You may see here for a proof of this last equality, which is essentially a consequence of the many symmetries of this distribution.

If we plug $(1)$ into your initial estimate, we find $$\begin{align}\mathbf{E}[(f(x + δu) − f(x))u]&\approx \delta \mathbb{E}\left[u u^T \nabla f(x)\right]\\ &=\delta \mathbb{E}\left[u u^T \right]\nabla f(x)\\ &=\frac\delta d \nabla f(x) \end{align} $$ where we used in the second line the fact that $\nabla f(x)$ is not random. The desired estimate follows from multiplying both sides by $d/\delta$.

Then you ask

Furthermore, I would appreciate very much if somebody could explain [...] if we only know the value of $f$ at $x$, how can we use the information of $f(x+\delta u)$ to estimate $\nabla f(x)$?

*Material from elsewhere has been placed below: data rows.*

-- pv_equiv track=rewrite | github.com/guilherme-nsr/beecrowd-sol | 1837.py | divisao
-- ===== SOURCE A (Python) =====
-- def modulo(n):
--     return -n if n < 0 else n
--
-- def divisao(a, b):
--     aux = modulo(a)
--
--     for i in range(modulo(b)):
--         for j in range(-aux, aux+1):
--             r = i
--             q = j
--
--             if b*q + r == a:
--                 return q, r
-- ===== SOURCE B (Python) =====
-- def divisao(a, b):
--     if b == 0:
--         return None
--     r = a % abs(b)
--     return (a - r) // b, r
-- ===== Notes on version B (the rewrite author's own statement) =====
-- stated objective: faster
-- what changed: replaces the double brute-force search over remainders and quotients by direct modular arithmetic: r = a mod |b| and q = (a-r)//b computed in O(1)
import Mathlib
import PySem

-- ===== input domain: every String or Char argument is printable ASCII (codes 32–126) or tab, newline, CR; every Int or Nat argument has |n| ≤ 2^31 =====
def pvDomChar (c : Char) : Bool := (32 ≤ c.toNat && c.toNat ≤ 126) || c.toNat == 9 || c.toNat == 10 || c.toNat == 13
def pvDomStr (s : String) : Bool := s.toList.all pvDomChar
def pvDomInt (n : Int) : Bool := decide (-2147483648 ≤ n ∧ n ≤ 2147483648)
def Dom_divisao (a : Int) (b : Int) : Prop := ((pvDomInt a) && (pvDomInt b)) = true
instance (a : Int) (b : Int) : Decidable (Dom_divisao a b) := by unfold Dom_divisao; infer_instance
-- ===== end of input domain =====

-- B replaces A's double brute-force search (over all remainders 0..|b|-1 and all
-- quotients -|a|..|a|) by O(1) modular arithmetic: r = a mod |b|, q = (a-r)//b.

-- ===== PORT A =====
def modulo (n : Int) : Int := if n < 0 then -n else n

-- 'for j in range(-aux, aux+1): if b*j+i == a: return (j, i)' as structural recursion
def divisaoInner (a b i : Int) (j stop : Int) : Option (Int × Int) :=
  if _h : j < stop then
    if b * j + i == a then some (j, i)
    else divisaoInner a b i (j + 1) stop
  else none
termination_by (stop - j).toNat
decreasing_by omega

-- 'for i in range(modulo b): <inner loop>' as structural recursion
def divisaoOuter (a b aux : Int) (i stop : Int) : Option (Int × Int) :=
  if _h : i < stop then
    match divisaoInner a b i (-aux) (aux + 1) with
    | some p => some p
    | none => divisaoOuter a b aux (i + 1) stop
  else none
termination_by (stop - i).toNat
decreasing_by omega

def divisao (a : Int) (b : Int) : Option (Int × Int) :=
  let aux := modulo a
  divisaoOuter a b aux 0 (modulo b)

-- ===== PORT B =====
def divisao_alt (a : Int) (b : Int) : Option (Int × Int) :=
  if b == 0 then none
  else
    let r := PySem.Int.mod a |b|
    some (PySem.Int.floordiv (a - r) b, r)

-- ===== PRECONDITION & SPEC =====
def Spec_divisao (a : Int) (b : Int) (out : Option (Int × Int)) : Prop := out = divisao_alt a b
instance (a : Int) (b : Int) (out : Option (Int × Int)) : Decidable (Spec_divisao a b out) := by unfold Spec_divisao; infer_instance

-- ===== CLAIM (what is proved, stated in full; the proofs are below) =====
def Claim_equal_divisao : Prop := ∀ (a : Int) (b : Int), Dom_divisao a b → Spec_divisao a b (divisao a b)

-- ===== LEMMAS AND PROOFS =====

-- findSome? returns the value at the unique element where f fires.
lemma findSome?_unique {α β : Type} (f : α → Option β) (x : α) (v : β) :
    ∀ (l : List α), x ∈ l → f x = some v → (∀ y ∈ l, y ≠ x → f y = none) →
      l.findSome? f = some v := by
  intro l
  induction l with
  | nil => intro h; cases h
  | cons a l ih =>
    intro hx hfx hothers
    by_cases hax : a = x
    · subst hax; simp [hfx]
    · have ha : f a = none := hothers a (by simp) hax
      have hx' : x ∈ l := by
        rcases List.mem_cons.mp hx with h | h
        · exact absurd h.symm hax
        · exact h
      simp [ha]
      exact ih hx' hfx (fun y hy => hothers y (List.mem_cons_of_mem _ hy))

lemma findSome?_none {α β : Type} (f : α → Option β) :
    ∀ (l : List α), (∀ y ∈ l, f y = none) → l.findSome? f = none := by
  intro l
  induction l with
  | nil => intro; rfl
  | cons a l ih =>
    intro h
    simp only [List.findSome?_cons, h a (by simp)]
    exact ih (fun y hy => h y (List.mem_cons_of_mem _ hy))


lemma divisaoInner_eq (a b i : Int) : ∀ (stop j : Int),
    divisaoInner a b i j stop
      = (PySem.List.pyRange j stop 1).findSome?
          (fun j => if b * j + i == a then some (j, i) else none) := by
  intro stop
  have hwf : ∀ n : Nat, ∀ j : Int, (stop - j).toNat = n →
      divisaoInner a b i j stop
        = (PySem.List.pyRange j stop 1).findSome?
            (fun j => if b * j + i == a then some (j, i) else none) := by
    intro n
    induction n with
    | zero =>
      intro j hj
      rw [divisaoInner, dif_neg (by omega),
          PySem.List.pyRange_one_eq_nil (show stop ≤ j by omega)]
      rfl
    | succ n ih =>
      intro j hj
      rw [divisaoInner, dif_pos (by omega),
          PySem.List.pyRange_one_cons (show j < stop by omega), List.findSome?_cons]
      by_cases hc : b * j + i = a
      · simp [hc]
      · have hcb : (b * j + i == a) = false := by simp [hc]
        simpa [hcb] using ih (j + 1) (by omega)
  exact fun j => hwf (stop - j).toNat j rfl

lemma divisaoOuter_eq (a b aux : Int) : ∀ (stop i : Int),
    divisaoOuter a b aux i stop
      = (PySem.List.pyRange i stop 1).findSome?
          (fun i => (PySem.List.pyRange (-aux) (aux + 1) 1).findSome?
            (fun j => if b * j + i == a then some (j, i) else none)) := by
  intro stop
  have hwf : ∀ n : Nat, ∀ i : Int, (stop - i).toNat = n →
      divisaoOuter a b aux i stop
        = (PySem.List.pyRange i stop 1).findSome?
            (fun i => (PySem.List.pyRange (-aux) (aux + 1) 1).findSome?
              (fun j => if b * j + i == a then some (j, i) else none)) := by
    intro n
    induction n with
    | zero =>
      intro i hi
      rw [divisaoOuter, dif_neg (by omega),
          PySem.List.pyRange_one_eq_nil (show stop ≤ i by omega)]
      rfl
    | succ n ih =>
      intro i hi
      rw [divisaoOuter, dif_pos (by omega),
          PySem.List.pyRange_one_cons (show i < stop by omega), List.findSome?_cons,
          divisaoInner_eq a b i (aux + 1) (-aux)]
      cases hfs : (PySem.List.pyRange (-aux) (aux + 1) 1).findSome?
          (fun j => if b * j + i == a then some (j, i) else none) with
      | some p => rfl
      | none => exact ih (i + 1) (by omega)
  exact fun i => hwf (stop - i).toNat i rfl

lemma divisao_eq_findSome? (a b : Int) :
    divisao a b
      = (PySem.List.pyRange 0 (modulo b) 1).findSome?
          (fun i => (PySem.List.pyRange (-(modulo a)) (modulo a + 1) 1).findSome?
            (fun j => if b * j + i == a then some (j, i) else none)) := by
  unfold divisao
  exact divisaoOuter_eq a b (modulo a) (modulo b) 0

lemma key (a b : Int) (hb : b ≠ 0) : divisao a b = divisao_alt a b := by
  have hm : (0:Int) < |b| := abs_pos.mpr hb
  have hrnn : 0 ≤ a % |b| := Int.emod_nonneg a (by omega)
  have hrlt : a % |b| < |b| := Int.emod_lt_of_pos a hm
  -- an exact quotient for the remainder a % |b|
  obtain ⟨q0, hdiv⟩ : ∃ q, b * q + a % |b| = a := by
    rcases lt_or_gt_of_ne hb with hbneg | hbpos
    · refine ⟨-(a / |b|), ?_⟩
      have h1 : |b| * (a / |b|) + a % |b| = a := Int.mul_ediv_add_emod a |b|
      have h2 : |b| = -b := abs_of_neg hbneg
      have h3 : b * -(a / |b|) = |b| * (a / |b|) := by rw [h2]; ring
      omega
    · refine ⟨a / |b|, ?_⟩
      have h1 : |b| * (a / |b|) + a % |b| = a := Int.mul_ediv_add_emod a |b|
      have h2 : |b| = b := abs_of_pos hbpos
      have h3 : b * (a / |b|) = |b| * (a / |b|) := by rw [h2]
      omega
  -- abstract the remainder
  obtain ⟨r0, hr0⟩ : ∃ r, a % |b| = r := ⟨_, rfl⟩
  rw [hr0] at hrnn hrlt hdiv
  have hmodb : modulo b = |b| := by
    unfold modulo
    rcases abs_cases b with ⟨he, h⟩ | ⟨he, h⟩ <;> rw [he] <;> split <;> omega
  have hmoda : modulo a = |a| := by
    unfold modulo
    rcases abs_cases a with ⟨he, h⟩ | ⟨he, h⟩ <;> rw [he] <;> split <;> omega
  -- bound on the quotient: -|a| ≤ q0 ≤ |a|
  have hqbound : -(modulo a) ≤ q0 ∧ q0 < modulo a + 1 := by
    rw [hmoda]
    have h1 : |b * q0| = |b| * |q0| := abs_mul b q0
    have h2 : |b * q0| ≤ |a| + |b| - 1 := by
      rcases abs_cases (b * q0) with ⟨he, _⟩ | ⟨he, _⟩ <;>
        rcases abs_cases a with ⟨ha, _⟩ | ⟨ha, _⟩ <;> omega
    have h3 : |b| * |q0| < |b| * (|a| + 1) := by
      have h4 : |a| ≤ |a| * |b| := le_mul_of_one_le_right (abs_nonneg a) hm
      nlinarith [abs_nonneg a, abs_nonneg b]
    have h5 : |q0| < |a| + 1 := lt_of_mul_lt_mul_left h3 (abs_nonneg b)
    rcases abs_cases q0 with ⟨he, _⟩ | ⟨he, _⟩ <;>
      rcases abs_cases a with ⟨ha, _⟩ | ⟨ha, _⟩ <;> omega
  -- inner loop: fires exactly at j = q0 when i = r0, never otherwise
  have inner_at : ∀ i : Int, 0 ≤ i → i < |b| →
      (PySem.List.pyRange (-(modulo a)) (modulo a + 1) 1).findSome?
        (fun j => if b * j + i == a then some (j, i) else none)
      = if i = r0 then some (q0, r0) else none := by
    intro i hinn hilt
    by_cases hi : i = r0
    · rw [if_pos hi]
      apply findSome?_unique _ q0
      · rw [PySem.List.mem_pyRange_one]; exact hqbound
      · rw [hi]; simp [hdiv]
      · intro y _ hy
        have hne : b * y + i ≠ a := by
          rw [hi]
          intro hcon
          have h1 : b * (y - q0) = 0 := by
            have : b * (y - q0) = b * y - b * q0 := by ring
            omega
          rcases mul_eq_zero.mp h1 with h | h
          · exact hb h
          · exact hy (by omega)
        simp [hne]
    · rw [if_neg hi]
      apply findSome?_none
      intro y _
      have hne : b * y + i ≠ a := by
        intro hcon
        -- b*(q0 - y) = i - r0 with |i - r0| < |b| forces i = r0
        have heq : b * (q0 - y) = i - r0 := by
          have : b * (q0 - y) = b * q0 - b * y := by ring
          omega
        have habs : |b| * |q0 - y| = |i - r0| := by rw [← abs_mul, heq]
        have hlt : |i - r0| < |b| := by
          rcases abs_cases (i - r0) with ⟨he, _⟩ | ⟨he, _⟩ <;> omega
        by_cases hz : q0 - y = 0
        · rw [hz, mul_zero] at heq; omega
        · have h1 : 1 ≤ |q0 - y| := by
            rcases abs_cases (q0 - y) with ⟨he, _⟩ | ⟨he, _⟩ <;> omega
          have h2 : |b| ≤ |b| * |q0 - y| := le_mul_of_one_le_right (by omega) h1
          omega
      simp [hne]
  -- assemble
  rw [divisao_eq_findSome?]
  unfold divisao_alt
  rw [if_neg (by simpa using hb)]
  simp only [hmodb]
  have houter : (PySem.List.pyRange 0 |b| 1).findSome?
      (fun i => (PySem.List.pyRange (-(modulo a)) (modulo a + 1) 1).findSome?
        (fun j => if b * j + i == a then some (j, i) else none)) = some (q0, r0) := by
    apply findSome?_unique _ r0
    · rw [PySem.List.mem_pyRange_one]; exact ⟨hrnn, hrlt⟩
    · rw [inner_at r0 hrnn hrlt]; simp
    · intro y hy hne
      rw [PySem.List.mem_pyRange_one] at hy
      rw [inner_at y hy.1 hy.2, if_neg hne]
  rw [houter]
  -- B\'s pair equals (q0, r0)
  have hmodeq : PySem.Int.mod a |b| = r0 := by
    rw [PySem.Int.mod_eq_emod_of_pos hm, hr0]
  have hfd : PySem.Int.floordiv (a - PySem.Int.mod a |b|) b = q0 := by
    rw [hmodeq]
    have har : a - r0 = b * q0 := by omega
    rw [har]
    have hm0 : PySem.Int.mod (b * q0) b = 0 :=
      (PySem.Int.mod_eq_zero_iff_dvd (b * q0) b).mpr (dvd_mul_right b q0)
    have hfm := PySem.Int.floordiv_mul_add_mod (b * q0) b
    rw [hm0, add_zero] at hfm
    have h6 : PySem.Int.floordiv (b * q0) b * b = q0 * b := by rw [mul_comm q0 b]; omega
    exact mul_right_cancel₀ hb h6
  rw [hfd, hmodeq]

theorem divisao_spec : Claim_equal_divisao := by
  intro a b _
  unfold Spec_divisao
  by_cases hb : b = 0
  · subst hb
    rw [divisao_eq_findSome?]
    unfold divisao_alt
    simp [modulo, PySem.List.pyRange_one_eq_nil (le_refl (0:Int))]
  · exact key a b hb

The idea is that by "one point estimate of the gradient", we don't mean that the only information we have is $f(x)$, but rather that we want to build an estimator $\hat g$ of the gradient $g:=\nabla f(x)$ which requires only one evaluation of $f$ to be computed (because $f$ is a blackbox function which is costly to evaluate many times). The above discussion tells us that such an estimator $\hat g$ is given by $$\hat g := \frac d\delta \cdot f(x+\delta u)u $$ where $u$ is one realization of the uniform distribution on the sphere. We see that $\hat g$ satisfies our requirements as it only requires to evaluate $f$ at $(x+\delta u)$ one time and it satisfies $\mathbb E[\hat g]=g$.